The male lead of the novel, the Marquess of Alverstoke, is thirty-seven years old, rich, cold-hearted, uninterested in marriage, and unwilling to become involved in the lives and fortunes of his various relatives. However, Miss Frederica Merryville, a distant country cousin, breaks through his defenses without even meaning to do so. By the end of the novel, of course, Alverstoke and Frederica are in love and well on their way to becoming a “good match.”

I’ve been reading several of Gerogette Heyer’s Regency and other romance novels, and I find them of uneven quality. They are rather predictable, but the journey to the happy, married ending is rather fun, IF I like the characters from near the beginning.

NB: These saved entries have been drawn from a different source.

-- pv_equiv track=rewrite | github.com/d1ssmuss/Codewars-2025 | Python/7 kyu Well of Ideas - Harder Version.py | well
-- ===== SOURCE A (Python) =====
-- def well(arr):
--     combined_list = []
--     for i in range(len(arr)):
--         combined_list += [str(arr[i][j]) for j in range(len(arr[i]))]
--     # return list(map(str.lower, combined_list))
--     if 1 <= list(map(str.lower, combined_list)).count("good") <= 2:
--         return "Publish!"
--     elif list(map(str.lower, combined_list)).count("good") > 2:
--         return 'I smell a series!'
--     else:
--         return "Fail!"
-- ===== SOURCE B (Python) =====
-- def well(arr):
--     # Early-exit saturating scan: the verdict for 3+ goods is decided the
--     # moment the third "good" is seen; no full count, no threshold chain.
--     k = 0
--     for sub in arr:
--         for x in sub:
--             if str(x).lower() == "good":
--                 k += 1
--                 if k == 3:
--                     return "I smell a series!"
--     return "Publish!" if k else "Fail!"
-- ===== Notes on version B (the rewrite author's own statement) =====
-- stated objective: faster
-- what changed: B is an early-exit saturating scan that returns 'I smell a series!' the moment the third 'good' is found and never builds A's flattened list nor its two map-lower-and-count passes; the verdict for <3 goods comes from the saturated counter.
import Mathlib
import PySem

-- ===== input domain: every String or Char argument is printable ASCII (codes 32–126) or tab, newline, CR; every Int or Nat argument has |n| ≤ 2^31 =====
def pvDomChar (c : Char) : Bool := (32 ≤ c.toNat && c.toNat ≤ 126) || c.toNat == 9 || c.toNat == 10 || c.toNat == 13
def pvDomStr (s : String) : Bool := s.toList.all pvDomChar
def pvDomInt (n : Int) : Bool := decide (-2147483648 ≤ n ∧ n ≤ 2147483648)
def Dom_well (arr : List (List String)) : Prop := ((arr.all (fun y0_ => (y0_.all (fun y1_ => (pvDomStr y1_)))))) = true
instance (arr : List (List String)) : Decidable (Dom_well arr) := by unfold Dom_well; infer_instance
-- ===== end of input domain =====

-- B replaces A's flatten-then-count-twice with an early-exit saturating scan that returns the verdict at the third "good" (alternative decomposition, same worst-case cost).


-- ===== PORT A =====
-- combined_list built by indexing with range(len(...)); str(x) on a str is the identity
def well (arr : List (List String)) : String :=
  let combined : List String :=
    (PySem.List.pyRange 0 arr.length 1).foldl
      (fun acc i =>
        acc ++ (PySem.List.pyRange 0 (PySem.List.pyGetD arr i []).length 1).map
          (fun j => PySem.List.pyGetD (PySem.List.pyGetD arr i []) j ""))
      []
  if 1 ≤ ((combined.map PySem.Str.lower).count "good" : Int) ∧
     ((combined.map PySem.Str.lower).count "good" : Int) ≤ 2 then "Publish!"
  else if ((combined.map PySem.Str.lower).count "good" : Int) > 2 then "I smell a series!"
  else "Fail!"

-- ===== PORT B =====
-- inner loop: none = early exit (third "good" seen), some k = counter after the sub-array
def wellAltSub : List String → Nat → Option Nat
  | [], k => some k
  | x :: xs, k =>
    if PySem.Str.lower x = "good" then
      (if k + 1 = 3 then none else wellAltSub xs (k + 1))
    else wellAltSub xs k

def wellAltMain : List (List String) → Nat → Option Nat
  | [], k => some k
  | s :: rest, k =>
    match wellAltSub s k with
    | none => none
    | some k' => wellAltMain rest k'

def well_alt (arr : List (List String)) : String :=
  match wellAltMain arr 0 with
  | none => "I smell a series!"
  | some k => if k ≠ 0 then "Publish!" else "Fail!"

-- ===== PRECONDITION & SPEC =====
def Spec_well (arr : List (List String)) (out : String) : Prop := out = well_alt arr
instance (arr : List (List String)) (out : String) : Decidable (Spec_well arr out) := by unfold Spec_well; infer_instance

-- ===== CLAIM (what is proved, stated in full; the proofs are below) =====
def Claim_equal_well : Prop := ∀ (arr : List (List String)), Dom_well arr → Spec_well arr (well arr)

-- ===== LEMMAS AND PROOFS =====

-- A's combined list is just arr.flatten
theorem well_combined_eq (arr : List (List String)) :
    (PySem.List.pyRange 0 arr.length 1).foldl
      (fun acc i =>
        acc ++ (PySem.List.pyRange 0 (PySem.List.pyGetD arr i []).length 1).map
          (fun j => PySem.List.pyGetD (PySem.List.pyGetD arr i []) j ""))
      [] = arr.flatten := by
  simp only [PySem.List.map_pyGetD_pyRange_zero', PySem.List.foldl_pyRange_zero_pyGetD'
    (f := fun (acc sub : List String) => acc ++ sub) (d := ([] : List String))]
  have h : ∀ (l : List (List String)) (acc : List String),
      l.foldl (fun acc sub => acc ++ sub) acc = acc ++ l.flatten := by
    intro l
    induction l with
    | nil => simp
    | cons s r ih => intro acc; simp [ih]
  simp [h]

theorem wellAltSub_eq (sub : List String) (k : Nat) (hk : k < 3) :
    wellAltSub sub k =
      if k + (sub.map PySem.Str.lower).count "good" < 3
      then some (k + (sub.map PySem.Str.lower).count "good") else none := by
  induction sub generalizing k with
  | nil => simp [wellAltSub, hk]
  | cons x xs ih =>
    simp only [wellAltSub, List.map_cons, List.count_cons]
    by_cases hx : PySem.Str.lower x = "good"
    · rw [if_pos hx]
      have hc : (if PySem.Str.lower x == ("good" : String) then 1 else 0) = 1 := by
        simp [hx]
      rw [hc]
      by_cases h3 : k + 1 = 3
      · rw [if_pos h3, if_neg (show ¬ (k + ((xs.map PySem.Str.lower).count "good" + 1) < 3) by omega)]
      · rw [if_neg h3, ih (k + 1) (by omega)]
        have e : k + 1 + (xs.map PySem.Str.lower).count "good"
               = k + ((xs.map PySem.Str.lower).count "good" + 1) := by omega
        rw [e]
    · rw [if_neg hx]
      have hc : (if PySem.Str.lower x == ("good" : String) then 1 else 0) = 0 := by
        simp [hx]
      rw [hc, ih k hk, Nat.add_zero]

theorem wellAltMain_eq (arr : List (List String)) (k : Nat) (hk : k < 3) :
    wellAltMain arr k =
      if k + (arr.flatten.map PySem.Str.lower).count "good" < 3
      then some (k + (arr.flatten.map PySem.Str.lower).count "good") else none := by
  induction arr generalizing k with
  | nil => simp [wellAltMain, hk]
  | cons s rest ih =>
    simp only [wellAltMain, wellAltSub_eq s k hk, List.flatten_cons, List.map_append,
      List.count_append]
    by_cases h : k + (s.map PySem.Str.lower).count "good" < 3
    · rw [if_pos h]
      show wellAltMain rest (k + (s.map PySem.Str.lower).count "good") = _
      rw [ih _ h]
      have e : k + (s.map PySem.Str.lower).count "good" + (rest.flatten.map PySem.Str.lower).count "good"
             = k + ((s.map PySem.Str.lower).count "good" + (rest.flatten.map PySem.Str.lower).count "good") := by
        omega
      rw [e]
    · rw [if_neg h]
      show (none : Option Nat) = _
      rw [if_neg (show ¬ (k + ((s.map PySem.Str.lower).count "good" + (rest.flatten.map PySem.Str.lower).count "good") < 3) by omega)]

-- ===== VERDICT (by name: the statement is the Claim_ definition above) =====
theorem well_spec : Claim_equal_well := by
  intro arr _
  unfold Spec_well well well_alt
  simp only [well_combined_eq]
  rw [wellAltMain_eq arr 0 (by omega), Nat.zero_add]
  set t := (arr.flatten.map PySem.Str.lower).count "good" with ht
  by_cases h3 : t < 3
  · rw [if_pos h3]
    by_cases h0 : t = 0
    · rw [if_neg (show ¬ (1 ≤ (t : Int) ∧ (t : Int) ≤ 2) by omega),
          if_neg (show ¬ ((t : Int) > 2) by omega)]
      simp [h0]
    · rw [if_pos (show 1 ≤ (t : Int) ∧ (t : Int) ≤ 2 by omega)]
      simp [h0]
  · rw [if_neg (show ¬ (1 ≤ (t : Int) ∧ (t : Int) ≤ 2) by omega),
        if_pos (show (t : Int) > 2 by omega), if_neg h3]
-- pv_equiv track=rewrite | github.com/fanyangAlex/codewarsRep | 6kyu/Rectangle into Squares/sqInRect.py | sqInRect
-- ===== SOURCE A (Python) =====
-- def sqInRect(lng, wdth):
--     if lng == wdth:
--         return None
--     big = max(lng, wdth)
--     small = min(lng, wdth)
--     result = []
--     while small > 0:
--         result.append(small)
--         small = min(big-small, small)
--         big = max(big-small, small)
--     return result
-- ===== SOURCE B (Python) =====
-- def sqInRect(lng, wdth):
--     if lng == wdth:
--         return None
--
--     def cf(a, b):
--         # continued-fraction decomposition of the rectangle (a >= b):
--         # a list of (size, count) pairs, one per distinct square size
--         if b <= 0:
--             return []
--         return [(b, a // b)] + cf(b, a % b)
--
--     pairs = cf(max(lng, wdth), min(lng, wdth))
--     return [s for s, c in pairs for _ in range(c)]
-- ===== Notes on version B (the rewrite author's own statement) =====
-- stated objective: alternative
-- what changed: Replaces A's one-square-per-iteration subtractive while loop by a recursive continued-fraction decomposition producing (size,count) run pairs via // and %, which are then expanded into the flat list by a comprehension.
import Mathlib
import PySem

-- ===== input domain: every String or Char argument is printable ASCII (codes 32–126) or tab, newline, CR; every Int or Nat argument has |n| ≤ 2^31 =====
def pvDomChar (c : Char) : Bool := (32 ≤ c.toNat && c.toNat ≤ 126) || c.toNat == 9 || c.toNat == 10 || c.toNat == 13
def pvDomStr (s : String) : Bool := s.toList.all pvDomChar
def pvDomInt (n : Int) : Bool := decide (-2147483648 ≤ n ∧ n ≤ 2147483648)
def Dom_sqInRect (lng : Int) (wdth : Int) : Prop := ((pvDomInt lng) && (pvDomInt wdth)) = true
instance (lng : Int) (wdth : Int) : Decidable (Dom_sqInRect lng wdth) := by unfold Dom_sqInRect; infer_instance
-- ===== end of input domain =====

-- B replaces A's one-square-per-iteration subtractive loop by a recursive
-- continued-fraction decomposition into (size, count) run pairs, expanded afterwards.


-- ===== PORT A =====
-- A's while loop: append small; small = min(big-small, small); big = max(big-small, small).
-- Structural recursion on a fuel argument; the caller passes enough fuel
-- (big.toNat + 2*small.toNat strictly decreases each iteration), so fuel never runs out.
def sqInRectLoop (fuel : Nat) (big small : Int) : List Int :=
  match fuel with
  | 0 => []
  | fuel + 1 =>
    if 0 < small then
      let small' := min (big - small) small
      let big' := max (big - small') small'
      small :: sqInRectLoop fuel big' small'
    else []

def sqInRect (lng : Int) (wdth : Int) : Option (List Int) :=
  if lng == wdth then none
  else
    some (sqInRectLoop ((max lng wdth).toNat + 2 * (min lng wdth).toNat)
      (max lng wdth) (min lng wdth))

-- ===== PORT B =====
-- B's recursive helper cf(a, b): one (size, count) pair per distinct square size.
-- Fuel: b.toNat strictly decreases (a % b < b for 0 < b), so b.toNat + 1 suffices.
def sqInRectCf (fuel : Nat) (a b : Int) : List (Int × Int) :=
  match fuel with
  | 0 => []
  | fuel + 1 =>
    if b ≤ 0 then []
    else (b, PySem.Int.floordiv a b) :: sqInRectCf fuel b (PySem.Int.mod a b)

def sqInRect_alt (lng : Int) (wdth : Int) : Option (List Int) :=
  if lng == wdth then none
  else
    let pairs := sqInRectCf ((min lng wdth).toNat + 1) (max lng wdth) (min lng wdth)
    -- [s for s, c in pairs for _ in range(c)]
    some (pairs.flatMap (fun p => List.replicate p.2.toNat p.1))

-- ===== PRECONDITION & SPEC =====
def Spec_sqInRect (lng : Int) (wdth : Int) (out : Option (List Int)) : Prop := out = sqInRect_alt lng wdth
instance (lng : Int) (wdth : Int) (out : Option (List Int)) : Decidable (Spec_sqInRect lng wdth out) := by unfold Spec_sqInRect; infer_instance

-- ===== CLAIM (what is proved, stated in full; the proofs are below) =====
def Claim_equal_sqInRect : Prop := ∀ (lng : Int) (wdth : Int), Dom_sqInRect lng wdth → Spec_sqInRect lng wdth (sqInRect lng wdth)

-- ===== LEMMAS AND PROOFS =====

-- abbreviation used only in the proofs: the expansion of the pair list
def pvExpand (l : List (Int × Int)) : List Int :=
  l.flatMap (fun p => List.replicate p.2.toNat p.1)

theorem sqInRectLoop_nonpos {fuel : Nat} {big small : Int} (hs : ¬ 0 < small) :
    sqInRectLoop fuel big small = [] := by
  cases fuel <;> simp [sqInRectLoop, hs]

theorem sqInRectCf_nonpos {fuel : Nat} {a b : Int} (hs : ¬ 0 < b) :
    sqInRectCf fuel a b = [] := by
  cases fuel <;> simp [sqInRectCf]; omega

-- A's step when big < 2*small: emit small, then the rectangle is (small, big-small) (swap).
theorem sqInRectLoop_low {fuel : Nat} {big small : Int} (hs : 0 < small) (hb : big < 2 * small) :
    sqInRectLoop (fuel + 1) big small = small :: sqInRectLoop fuel small (big - small) := by
  rw [sqInRectLoop]
  have h1 : min (big - small) small = big - small := by omega
  have h2 : max (big - (big - small)) (big - small) = small := by omega
  simp only [hs, if_pos, h1, h2]

-- A's step when 2*small ≤ big: emit small, subtract one square.
theorem sqInRectLoop_high {fuel : Nat} {big small : Int} (hs : 0 < small) (hb : 2 * small ≤ big) :
    sqInRectLoop (fuel + 1) big small = small :: sqInRectLoop fuel (big - small) small := by
  rw [sqInRectLoop]
  have h1 : min (big - small) small = small := by omega
  have h2 : max (big - small) small = big - small := by omega
  simp only [hs, if_pos, h1, h2]

-- Expanding B's pairs absorbs one subtracted square when 2*b ≤ a (same fuel both sides).
theorem expand_cf_high {fuel : Nat} {a b : Int} (hs : 0 < b) (hb : 2 * b ≤ a) :
    pvExpand (sqInRectCf (fuel + 1) a b) = b :: pvExpand (sqInRectCf (fuel + 1) (a - b) b) := by
  conv_lhs => rw [sqInRectCf]
  conv_rhs => rw [sqInRectCf]
  simp only [show ¬ b ≤ 0 by omega, if_false]
  rw [PySem.Int.floordiv_eq_ediv_of_pos hs, PySem.Int.floordiv_eq_ediv_of_pos hs,
      PySem.Int.mod_eq_emod_of_pos hs, PySem.Int.mod_eq_emod_of_pos hs]
  have hdiv : a / b = (a - b) / b + 1 := by
    have := Int.add_mul_ediv_right (a - b) 1 (by omega : b ≠ 0)
    simpa [sub_add_cancel] using this
  have hmod : a % b = (a - b) % b := by
    conv_lhs => rw [show a = a - b + 1 * b by ring]
    exact Int.add_mul_emod_self_right ..
  have hq : 0 ≤ (a - b) / b := Int.ediv_nonneg (by omega) (by omega)
  rw [hdiv, hmod]
  have : ((a - b) / b + 1).toNat = ((a - b) / b).toNat + 1 := by omega
  simp [pvExpand, this, List.replicate_succ]

-- B's pairs when b ≤ a < 2*b: count 1, remainder a - b.
theorem expand_cf_low {fuel : Nat} {a b : Int} (hs : 0 < b) (h1 : b ≤ a) (hb : a < 2 * b) :
    pvExpand (sqInRectCf (fuel + 1) a b) = b :: pvExpand (sqInRectCf fuel b (a - b)) := by
  conv_lhs => rw [sqInRectCf]
  simp only [show ¬ b ≤ 0 by omega, if_false]
  have hq : PySem.Int.floordiv a b = 1 := by
    rw [PySem.Int.floordiv_eq_iff_of_pos hs]; constructor <;> omega
  have hr : PySem.Int.mod a b = a - b := by
    have := PySem.Int.floordiv_mul_add_mod a b
    rw [hq] at this; omega
  rw [hq, hr]
  simp [pvExpand]

-- The core equivalence: on any state with small ≤ big, with each side given enough
-- fuel for its own measure, A's loop equals the expansion of B's pair list.
theorem loop_eq_expand (n : ℕ) : ∀ (fa fb : Nat) (big small : Int), (big + small).toNat ≤ n →
    small ≤ big → big.toNat + 2 * small.toNat ≤ fa → small.toNat < fb →
    sqInRectLoop fa big small = pvExpand (sqInRectCf fb big small) := by
  induction n with
  | zero =>
    intro fa fb big small hn hle hfa hfb
    by_cases hs : 0 < small
    · exfalso; omega
    · rw [sqInRectLoop_nonpos hs, sqInRectCf_nonpos hs]; rfl
  | succ n ih =>
    intro fa fb big small hn hle hfa hfb
    by_cases hs : 0 < small
    · obtain ⟨fa', rfl⟩ : ∃ fa', fa = fa' + 1 := ⟨fa - 1, by omega⟩
      obtain ⟨fb', rfl⟩ : ∃ fb', fb = fb' + 1 := ⟨fb - 1, by omega⟩
      by_cases hb : 2 * small ≤ big
      · rw [sqInRectLoop_high hs hb, expand_cf_high hs hb]
        rw [ih fa' (fb' + 1) (big - small) small (by omega) (by omega) (by omega) (by omega)]
      · rw [not_le] at hb
        rw [sqInRectLoop_low hs hb, expand_cf_low hs hle hb]
        rw [ih fa' fb' small (big - small) (by omega) (by omega) (by omega) (by omega)]
    · rw [sqInRectLoop_nonpos hs, sqInRectCf_nonpos hs]; rfl

-- ===== VERDICT (by name: the statement is the Claim_ definition above) =====
theorem sqInRect_spec : Claim_equal_sqInRect := by
  intro lng wdth _
  unfold Spec_sqInRect sqInRect sqInRect_alt
  by_cases h : lng == wdth
  · simp [h]
  · simp only [h, Bool.false_eq_true, if_false]
    exact congrArg some
      (loop_eq_expand (max lng wdth + min lng wdth).toNat _ _ _ _ le_rfl min_le_max le_rfl
        (Nat.lt_succ_self _))
-- pv_equiv track=rewrite | github.com/sauz-zeth/vbox-home | py/ege24.164v4.py | markup
-- ===== SOURCE A (Python) =====
-- def markup(s):
--     pc = s[0]
--     a = []
--     for c in s:
--         a.append(c)
--
--         if c != pc:
--             a.append('*')
--
--         pc = c
--
--     return ''.join(a)
-- ===== SOURCE B (Python) =====
-- def markup(s):
--     # Walk s run by run: each iteration finds the maximal run of equal
--     # characters starting at i; the first run is emitted verbatim, every
--     # later run as its first char + '*' + the rest of the run.
--     out = []
--     i = 0
--     n = len(s)
--     while i < n:
--         c = s[i]
--         j = i + 1
--         while j < n and s[j] == c:
--             j += 1
--         if i == 0:
--             out.append(s[i:j])
--         else:
--             out.append(c + '*' + s[i + 1:j])
--         i = j
--     return ''.join(out)
-- ===== Notes on version B (the rewrite author's own statement) =====
-- stated objective: alternative
-- what changed: B replaces A's single pass with a previous-character state variable by a run decomposition: it walks the string run by maximal run of equal characters, emitting each run after the first as its first character, a star, then the rest of the run.
-- crash fix: A raises IndexError on the empty string (it evaluates s[0]); B naturally returns the empty string there. — e.g. on markup(""): A raises IndexError, B returns ""
import Mathlib
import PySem

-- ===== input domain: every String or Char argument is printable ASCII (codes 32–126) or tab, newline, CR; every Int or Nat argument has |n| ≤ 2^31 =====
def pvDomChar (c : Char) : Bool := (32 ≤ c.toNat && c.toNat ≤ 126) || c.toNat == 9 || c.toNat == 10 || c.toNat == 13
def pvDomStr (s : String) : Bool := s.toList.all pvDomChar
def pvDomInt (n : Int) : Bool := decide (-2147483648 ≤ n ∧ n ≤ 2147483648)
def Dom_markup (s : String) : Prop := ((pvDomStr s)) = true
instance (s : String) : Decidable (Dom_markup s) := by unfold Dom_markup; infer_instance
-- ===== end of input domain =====

-- B is a run-decomposition (maximal equal-character runs) instead of A's previous-character state pass; A raises on "" (excluded by Pre_), B returns "".

-- ===== PORT A =====
-- pc = s[0]; a = []; for c in s: a.append(c); if c != pc: a.append('*'); pc = c; return ''.join(a)
def markup (s : String) : String :=
  match PySem.Str.pyGet? s 0 with
  | none => ""   -- s = "": Python raises IndexError; excluded by Pre_markup
  | some pc0 =>
    String.ofList
      ((s.toList.foldl
        (fun (st : Char × List Char) c =>
          (c, (st.2 ++ [c]) ++ (if c != st.1 then ['*'] else [])))
        (pc0, ([] : List Char))).2)

-- ===== PORT B =====
-- recursive run splitter: take the maximal run of the head char, emit it
-- (verbatim if first, else head + '*' + rest), recurse on the remainder
def markupEmit : List Char → Bool → List Char
  | [], _ => []
  | c :: rest, first =>
    let run := c :: rest.takeWhile (· == c)
    (if first then run else c :: '*' :: rest.takeWhile (· == c))
      ++ markupEmit (rest.dropWhile (· == c)) false
termination_by cs _ => cs.length
decreasing_by
  simp only [List.length_cons]
  exact Nat.lt_succ_of_le (List.length_dropWhile_le _ _)

def markup_alt (s : String) : String :=
  String.ofList (markupEmit s.toList true)

-- ===== PRECONDITION & SPEC =====
-- A evaluates s[0], so it raises IndexError exactly on the empty string.
def Pre_markup (s : String) : Prop := s ≠ ""
instance (s : String) : Decidable (Pre_markup s) := by unfold Pre_markup; infer_instance
def pvWitness_markup : String := "ab*ba"

-- A raises IndexError on the empty string (s[0]); B naturally returns '' there.
def Raises_markup (s : String) : Prop := s = ""
instance (s : String) : Decidable (Raises_markup s) := by unfold Raises_markup; infer_instance
def pvRaiseWitness_markup : String := ""
def pvRaiseWitnessOut_markup : String := ""

def Spec_markup (s : String) (out : String) : Prop := out = markup_alt s
instance (s : String) (out : String) : Decidable (Spec_markup s out) := by unfold Spec_markup; infer_instance

-- ===== CLAIM (what is proved, stated in full; the proofs are below) =====
def Claim_equal_markup : Prop := ∀ (s : String), Dom_markup s → Pre_markup s → Spec_markup s (markup s)
def Claim_raises_markup : Prop := (∀ (s : String), Dom_markup s → Raises_markup s → ¬ Pre_markup s) ∧ (Dom_markup (pvRaiseWitness_markup) ∧ Raises_markup (pvRaiseWitness_markup) ∧ markup_alt (pvRaiseWitness_markup) = pvRaiseWitnessOut_markup)

-- ===== LEMMAS AND PROOFS =====

-- A's loop body as a structural recursion (no accumulator)
def goA : Char → List Char → List Char
  | _, [] => []
  | pc, c :: rest => (if c != pc then [c, '*'] else [c]) ++ goA c rest

theorem foldl_goA (cs : List Char) : ∀ (pc : Char) (acc : List Char),
    (cs.foldl (fun (st : Char × List Char) c =>
        (c, (st.2 ++ [c]) ++ (if c != st.1 then ['*'] else []))) (pc, acc)).2
      = acc ++ goA pc cs := by
  induction cs with
  | nil => intro pc acc; simp [goA]
  | cons c rest ih =>
    intro pc acc
    simp only [List.foldl_cons, goA, ih]
    by_cases h : (c != pc) = true <;> simp [h]

-- A's recursion from state pc equals: the rest of pc's run, then B's emitter on the remainder
theorem goA_eq_emit (cs : List Char) : ∀ (pc : Char),
    goA pc cs = cs.takeWhile (· == pc) ++ markupEmit (cs.dropWhile (· == pc)) false := by
  induction cs with
  | nil => intro pc; simp [goA, markupEmit]
  | cons c rest ih =>
    intro pc
    by_cases h : c = pc
    · subst h
      simp [goA, ih c]
    · have hb : (c == pc) = false := by simp [h]
      simp only [goA, List.takeWhile_cons, List.dropWhile_cons, hb, bne, Bool.not_false,
        if_true]
      rw [ih c]
      conv_rhs => rw [markupEmit.eq_def]
      simp

-- ===== VERDICT (by name: the statement is the Claim_ definition above) =====
theorem markup_spec : Claim_equal_markup := by
  intro s _ hpre
  unfold Spec_markup markup markup_alt
  have hne : s.toList ≠ [] := by
    intro h
    apply hpre
    have h2 : String.ofList s.toList = String.ofList [] := by rw [h]
    simpa [String.ofList_toList] using h2
  obtain ⟨c, rest, hcr⟩ := List.exists_cons_of_ne_nil hne
  rw [hcr]
  have hget : PySem.Str.pyGet? s 0 = some c := by
    have := PySem.Str.pyGet?_natCast s 0
    simp only [Int.natCast_zero] at this
    rw [show ((0:Int) = ((0:Nat):Int)) by norm_num, PySem.Str.pyGet?_natCast, hcr]
    rfl
  rw [hget]
  simp only [List.foldl_cons, bne_self_eq_false, if_false, List.nil_append, List.append_nil,
    Bool.false_eq_true]
  rw [foldl_goA rest c [c], goA_eq_emit rest c]
  conv_rhs => rw [markupEmit.eq_def]
  simp

@[simp] theorem markup_raises : Claim_raises_markup := by
  unfold Claim_raises_markup
  refine ⟨fun s _ hr hp => hp hr, by decide, by decide, ?_⟩
  show String.ofList (markupEmit "".toList true) = ""
  simp [markupEmit]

On the other hand, as in The Devil’s Cub, if the characters are unbelievable or unlikeable in the extreme, displaying the worst characteristics of the time period and culture, then it’s hard to develop much sympathy for them or interest in their eventual fate.

So far, here are the best and worst of Ms. Heyer’s oeuvre, in my opinion:

Best: Frederica, The Grand Sophy, Lady of Quality

Worst: The Devil’s Cub and perhaps by extension, These Old Shades, which is about the parents of Vidal from The Devil’s Cub. I didn’t like Vidal nor his parents in the latter book, so I doubt I would develop much affection for the Alistair family by reading These Old Shades.

Still planning to read: Cotillion, Venetia, The Convenient Marriage.

Any others you recommend I seek out?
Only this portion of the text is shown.